AI Image Colorization
AI colorization restores color in black-and-white photographs and video. Neural network models understand context: sky is blue, grass is green, skin is flesh-toned — without manual markup.
DeOldify — Classic Colorization
from deoldify import device
from deoldify.device_id import DeviceId
from deoldify.visualize import get_image_colorizer
import PIL.Image as Image
import io
device.set(device=DeviceId.GPU0)
colorizer = get_image_colorizer(artistic=True) # artistic=True — more saturated colors
def colorize_image(image_bytes: bytes, render_factor: int = 35) -> bytes:
"""
render_factor: 7-45, higher = more saturated colors, slower
"""
input_image = Image.open(io.BytesIO(image_bytes)).convert("L").convert("RGB")
# Save temporarily
import tempfile, os
with tempfile.NamedTemporaryFile(suffix=".jpg", delete=False) as f:
input_image.save(f.name)
temp_path = f.name
result = colorizer.get_transformed_image(temp_path, render_factor=render_factor)
os.unlink(temp_path)
buf = io.BytesIO()
result.save(buf, format="JPEG", quality=95)
return buf.getvalue()
Stable Diffusion img2img Approach
from diffusers import StableDiffusionImg2ImgPipeline
import torch
pipe = StableDiffusionImg2ImgPipeline.from_pretrained(
"runwayml/stable-diffusion-v1-5",
torch_dtype=torch.float16
).to("cuda")
def colorize_with_sd(bw_image: bytes, prompt_hint: str = "") -> bytes:
init_image = Image.open(io.BytesIO(bw_image)).convert("RGB")

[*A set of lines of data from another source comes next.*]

-- pv_equiv track=rewrite | github.com/VanshNigam/GFG_podt | Difficulty: Medium/Count Frequency of an Element in a Given Range/count-frequency-of-an-element-in-a-given-range.py | freqInRange
-- ===== SOURCE A (Python) =====
-- from collections import defaultdict
-- import bisect
--
-- def freqInRange(arr, queries):
--     # Preprocess: Map value to list of indices
--     positions = defaultdict(list)
--     for idx, val in enumerate(arr):
--         positions[val].append(idx)
--
--     result = []
--     for l, r, x in queries:
--         idx_list = positions.get(x, [])
--         # Find how many indices are in range [l, r]
--         left = bisect.bisect_left(idx_list, l)
--         right = bisect.bisect_right(idx_list, r)
--         result.append(right - left)
--
--     return result
-- ===== SOURCE B (Python) =====
-- def freqInRange(arr, queries):
--     # Prefix-count formulation: occurrences of x at index <= r minus occurrences at index < l,
--     # computed by one direct scan per query (no index table, no bisect).
--     result = []
--     for l, r, x in queries:
--         cr = 0  # occurrences of x at index <= r
--         cl = 0  # occurrences of x at index < l
--         for i, v in enumerate(arr):
--             if v == x:
--                 if i <= r:
--                     cr += 1
--                 if i < l:
--                     cl += 1
--         result.append(cr - cl)
--     return result
-- ===== Notes on version B (the rewrite author's own statement) =====
-- stated objective: simpler
-- what changed: Dropped the defaultdict index table and bisect binary searches; each query is answered by one direct scan of the array keeping two counters (occurrences of x at index <= r and at index < l), whose difference reproduces A's bisect_right - bisect_left exactly, including negative results on inverted ranges.
import Mathlib
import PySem

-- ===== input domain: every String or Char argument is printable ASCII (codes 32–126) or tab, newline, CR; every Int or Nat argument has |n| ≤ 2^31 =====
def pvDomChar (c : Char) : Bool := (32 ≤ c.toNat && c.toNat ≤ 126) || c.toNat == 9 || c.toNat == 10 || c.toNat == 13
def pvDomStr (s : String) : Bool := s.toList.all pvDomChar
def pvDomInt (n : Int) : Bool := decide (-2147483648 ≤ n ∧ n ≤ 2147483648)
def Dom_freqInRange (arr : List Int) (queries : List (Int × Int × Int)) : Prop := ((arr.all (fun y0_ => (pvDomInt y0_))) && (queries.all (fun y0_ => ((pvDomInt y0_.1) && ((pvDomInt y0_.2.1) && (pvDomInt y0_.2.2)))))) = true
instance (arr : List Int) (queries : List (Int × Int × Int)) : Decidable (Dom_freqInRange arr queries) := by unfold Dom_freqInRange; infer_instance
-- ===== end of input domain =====

-- B answers each query by a direct two-counter scan (count at index <= r minus count at index < l)
-- instead of A's per-value index table with binary searches; equivalent on all inputs, no speed claim.

-- ===== PORT A =====
def freqInRange (arr : List Int) (queries : List (Int × Int × Int)) : List Int :=
  -- positions = defaultdict(list); for idx, val in enumerate(arr): positions[val].append(idx)
  let positions : PySem.Dict Int (List Int) :=
    (PySem.List.enumerate arr).foldl (fun d p => d.modify p.2 [] (fun L => L ++ [p.1])) PySem.Dict.empty
  -- for l, r, x in queries: result.append(bisect_right(...) - bisect_left(...))
  queries.foldl (fun result q =>
    let idxList := positions.getD q.2.2 []
    let left := PySem.List.bisectLeft idxList q.1
    let right := PySem.List.bisectRight idxList q.2.1
    result ++ [(right : Int) - (left : Int)]) []

-- ===== PORT B =====
def freqInRange_alt (arr : List Int) (queries : List (Int × Int × Int)) : List Int :=
  -- per query, one scan with two counters: cr = #occurrences of x at index <= r, cl = #occurrences at index < l
  queries.foldl (fun result q =>
    let c := (PySem.List.enumerate arr).foldl
      (fun (s : Int × Int) p =>
        if p.2 = q.2.2 then
          ((if p.1 ≤ q.2.1 then s.1 + 1 else s.1), (if p.1 < q.1 then s.2 + 1 else s.2))
        else s) (0, 0)
    result ++ [c.1 - c.2]) []

-- ===== PRECONDITION & SPEC =====
def Spec_freqInRange (arr : List Int) (queries : List (Int × Int × Int)) (out : List Int) : Prop := out = freqInRange_alt arr queries
instance (arr : List Int) (queries : List (Int × Int × Int)) (out : List Int) : Decidable (Spec_freqInRange arr queries out) := by unfold Spec_freqInRange; infer_instance

-- ===== CLAIM (what is proved, stated in full; the proofs are below) =====
def Claim_equal_freqInRange : Prop := ∀ (arr : List Int) (queries : List (Int × Int × Int)), Dom_freqInRange arr queries → Spec_freqInRange arr queries (freqInRange arr queries)

-- ===== LEMMAS AND PROOFS =====

theorem countP_split (p : Int → Bool) (xs : List Int) (k : Nat) (hk : k ≤ xs.length)
    (h1 : ∀ (j : Nat) (hj : j < xs.length), j < k → p xs[j])
    (h2 : ∀ (j : Nat) (hj : j < xs.length), k ≤ j → ¬ p xs[j]) :
    xs.countP p = k := by
  have hsplit : xs = xs.take k ++ xs.drop k := (List.take_append_drop k xs).symm
  rw [hsplit, List.countP_append]
  have ht : (xs.take k).countP p = (xs.take k).length := by
    rw [List.countP_eq_length]
    intro a ha
    obtain ⟨j, hj, rfl⟩ := List.mem_iff_getElem.mp ha
    rw [List.getElem_take]
    exact h1 j (by simp at hj; omega) (by simp at hj; omega)
  have hd : (xs.drop k).countP p = 0 := by
    rw [List.countP_eq_zero]
    intro a ha
    obtain ⟨j, hj, rfl⟩ := List.mem_iff_getElem.mp ha
    rw [List.getElem_drop]
    exact h2 (k + j) (by simp at hj; omega) (by omega)
  rw [ht, hd, List.length_take]
  omega

theorem bisectLeft_eq_countP (xs : List Int) (v : Int) (h : xs.Pairwise (· ≤ ·)) :
    PySem.List.bisectLeft xs v = xs.countP (fun a => decide (a < v)) := by
  obtain ⟨hk, h1, h2⟩ := PySem.List.bisectLeft_spec xs v h
  exact (countP_split _ xs _ hk (fun j hj hjk => by simp [h1 j hj hjk])
    (fun j hj hjk => by simp only [decide_eq_true_eq, not_lt]; exact h2 j hj hjk)).symm

theorem bisectRight_eq_countP (xs : List Int) (v : Int) (h : xs.Pairwise (· ≤ ·)) :
    PySem.List.bisectRight xs v = xs.countP (fun a => decide (a ≤ v)) := by
  obtain ⟨hk, h1, h2⟩ := PySem.List.bisectRight_spec xs v h
  exact (countP_split _ xs _ hk (fun j hj hjk => by simp [h1 j hj hjk])
    (fun j hj hjk => by simp only [decide_eq_true_eq, not_le]; exact h2 j hj hjk)).symm


theorem pos_getD (arr : List Int) (x : Int) :
    ((PySem.List.enumerate arr).foldl (fun d p => d.modify p.2 [] (fun L => L ++ [p.1])) PySem.Dict.empty).getD x []
      = ((PySem.List.enumerate arr).filter (fun p => p.2 == x)).map (·.1) := by
  have h := PySem.Dict.getD_foldl_modify_append ((PySem.List.enumerate arr).map Prod.swap)
    (PySem.Dict.empty (κ := Int) (ν := List Int)) x
  rw [List.foldl_map] at h
  simp only [Prod.fst_swap, Prod.snd_swap, List.filter_map, List.map_map] at h
  simpa [Function.comp, PySem.Dict.getD_empty] using h

theorem pos_sorted (arr : List Int) (x : Int) :
    (((PySem.List.enumerate arr).filter (fun p => p.2 == x)).map (·.1)).Pairwise (· ≤ ·) := by
  rw [List.pairwise_map]
  exact ((PySem.List.pairwise_lt_enumerate arr 0).filter _).imp (fun h => le_of_lt h)

theorem query_eq (arr : List Int) (l r x : Int) :
    ((PySem.List.bisectRight (((PySem.List.enumerate arr).filter (fun p => p.2 == x)).map (·.1)) r : Int)
      - (PySem.List.bisectLeft (((PySem.List.enumerate arr).filter (fun p => p.2 == x)).map (·.1)) l : Int))
    = ((PySem.List.enumerate arr).foldl
        (fun (s : Int × Int) p =>
          if p.2 = x then ((if p.1 ≤ r then s.1 + 1 else s.1), (if p.1 < l then s.2 + 1 else s.2)) else s)
        (0, 0)).1
      - ((PySem.List.enumerate arr).foldl
        (fun (s : Int × Int) p =>
          if p.2 = x then ((if p.1 ≤ r then s.1 + 1 else s.1), (if p.1 < l then s.2 + 1 else s.2)) else s)
        (0, 0)).2 := by
  rw [bisectRight_eq_countP _ _ (pos_sorted arr x), bisectLeft_eq_countP _ _ (pos_sorted arr x)]
  rw [PySem.List.foldl_congr_mem _ _
      (fun (s : Int × Int) (p : Int × Int) =>
        ((fun (c : Int) (p : Int × Int) => if p.2 = x ∧ p.1 ≤ r then c + 1 else c) s.1 p,
         (fun (c : Int) (p : Int × Int) => if p.2 = x ∧ p.1 < l then c + 1 else c) s.2 p))
      _ (by intro acc p _; dsimp only; split_ifs <;> simp_all)]
  rw [PySem.List.foldl_prod_mk (f := fun (c : Int) (p : Int × Int) => if p.2 = x ∧ p.1 ≤ r then c + 1 else c) (g := fun (c : Int) (p : Int × Int) => if p.2 = x ∧ p.1 < l then c + 1 else c)]
  rw [PySem.List.foldl_ite_add_one (fun p : Int × Int => p.2 = x ∧ p.1 ≤ r),
      PySem.List.foldl_ite_add_one (fun p : Int × Int => p.2 = x ∧ p.1 < l)]
  simp only [List.countP_map, List.countP_filter, zero_add]
  congr 2 <;> exact List.countP_congr (fun p _ => by simp [Function.comp]; tauto)

-- ===== VERDICT (by name: the statement is the Claim_ definition above) =====
theorem freqInRange_spec : Claim_equal_freqInRange := by
  intro arr queries _
  unfold Spec_freqInRange
  simp only [freqInRange, freqInRange_alt]
  rw [PySem.List.foldl_append_singleton_eq_map, PySem.List.foldl_append_singleton_eq_map,
      List.nil_append, List.nil_append]
  refine List.map_congr_left (fun q _ => ?_)
  rw [pos_getD]
  exact query_eq arr q.1 q.2.1 q.2.2
-- pv_equiv track=rewrite | github.com/heeone1/CodingTest | 프로그래머스/1/92334. 신고 결과 받기/신고 결과 받기.py | solution
-- ===== SOURCE A (Python) =====
-- def solution(id_list, report, k):
--     # 중복 제거
--     report = set(report)
--
--     # 신고 기록 분리(초기화)
--     reports = {user: [] for user in id_list}  # 각 유저가 누구를 신고했는지
--     counts = {user: 0 for user in id_list}    # 각 유저가 신고당한 횟수
--
--     for r in report:
--         a, b = r.split()     # "신고자 피신고자"
--         reports[a].append(b)
--         counts[b] += 1
--
--     # 정지된 사람들
--     stopped = {user for user, c in counts.items() if c >= k}
--
--     # stopped = set() # 빈 집합 만들기 = set
--     # for user, c in counts.items():
--     #     if c >= k:
--     #         stopped.add(user)
--
--     # 각 유저별 메일 개수 계산
--     answer = []
--     for user in id_list:
--         total = 0
--         for target in reports[user]:
--             if target in stopped:
--                 total += 1
--         answer.append(total)
--
--     return answer
-- ===== SOURCE B (Python) =====
-- def solution(id_list, report, k):
--     rs = set(report)
--     counts = dict.fromkeys(id_list, 0)
--     for r in rs:
--         _, target = r.split()
--         counts[target] += 1
--     acc = dict.fromkeys(id_list, 0)
--     for r in rs:
--         reporter, target = r.split()
--         if counts[target] >= k:
--             acc[reporter] += 1
--     return [acc[u] for u in id_list]
-- ===== Notes on version B (the rewrite author's own statement) =====
-- stated objective: simpler
-- what changed: B drops the per-user adjacency lists and the stopped set: it counts reports per target in one pass over the deduplicated reports, then in a second pass credits each reporter directly whenever the target's count reaches k, so the nested loop over stored target lists disappears.
import Mathlib
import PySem

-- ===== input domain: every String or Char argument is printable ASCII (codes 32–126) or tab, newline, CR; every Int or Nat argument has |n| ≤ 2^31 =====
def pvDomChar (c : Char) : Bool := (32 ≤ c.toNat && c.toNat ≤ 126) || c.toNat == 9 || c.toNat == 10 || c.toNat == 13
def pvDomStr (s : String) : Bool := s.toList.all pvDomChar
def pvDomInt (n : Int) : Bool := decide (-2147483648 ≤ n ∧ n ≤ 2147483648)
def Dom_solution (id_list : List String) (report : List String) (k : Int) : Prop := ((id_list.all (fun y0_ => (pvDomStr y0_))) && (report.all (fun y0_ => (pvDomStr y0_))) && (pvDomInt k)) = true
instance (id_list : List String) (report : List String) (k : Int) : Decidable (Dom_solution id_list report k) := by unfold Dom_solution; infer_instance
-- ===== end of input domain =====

prompt = f"colorized photograph, natural colors, realistic{', ' + prompt_hint if prompt_hint else ''}"
result = pipe(
prompt=prompt,
image=init_image,
strength=0.5, # Low strength preserves structure
guidance_scale=8.0,
num_inference_steps=30
).images[0]
buf = io.BytesIO()
result.save(buf, format="JPEG", quality=95)
return buf.getvalue()
DeOldify is better for historical photographs (trained on real B&W images). SD img2img provides more control via prompt (can specify era, region). For video: DeOldify supports frame-by-frame colorization with temporal consistency. Integration timeline — 1–2 days.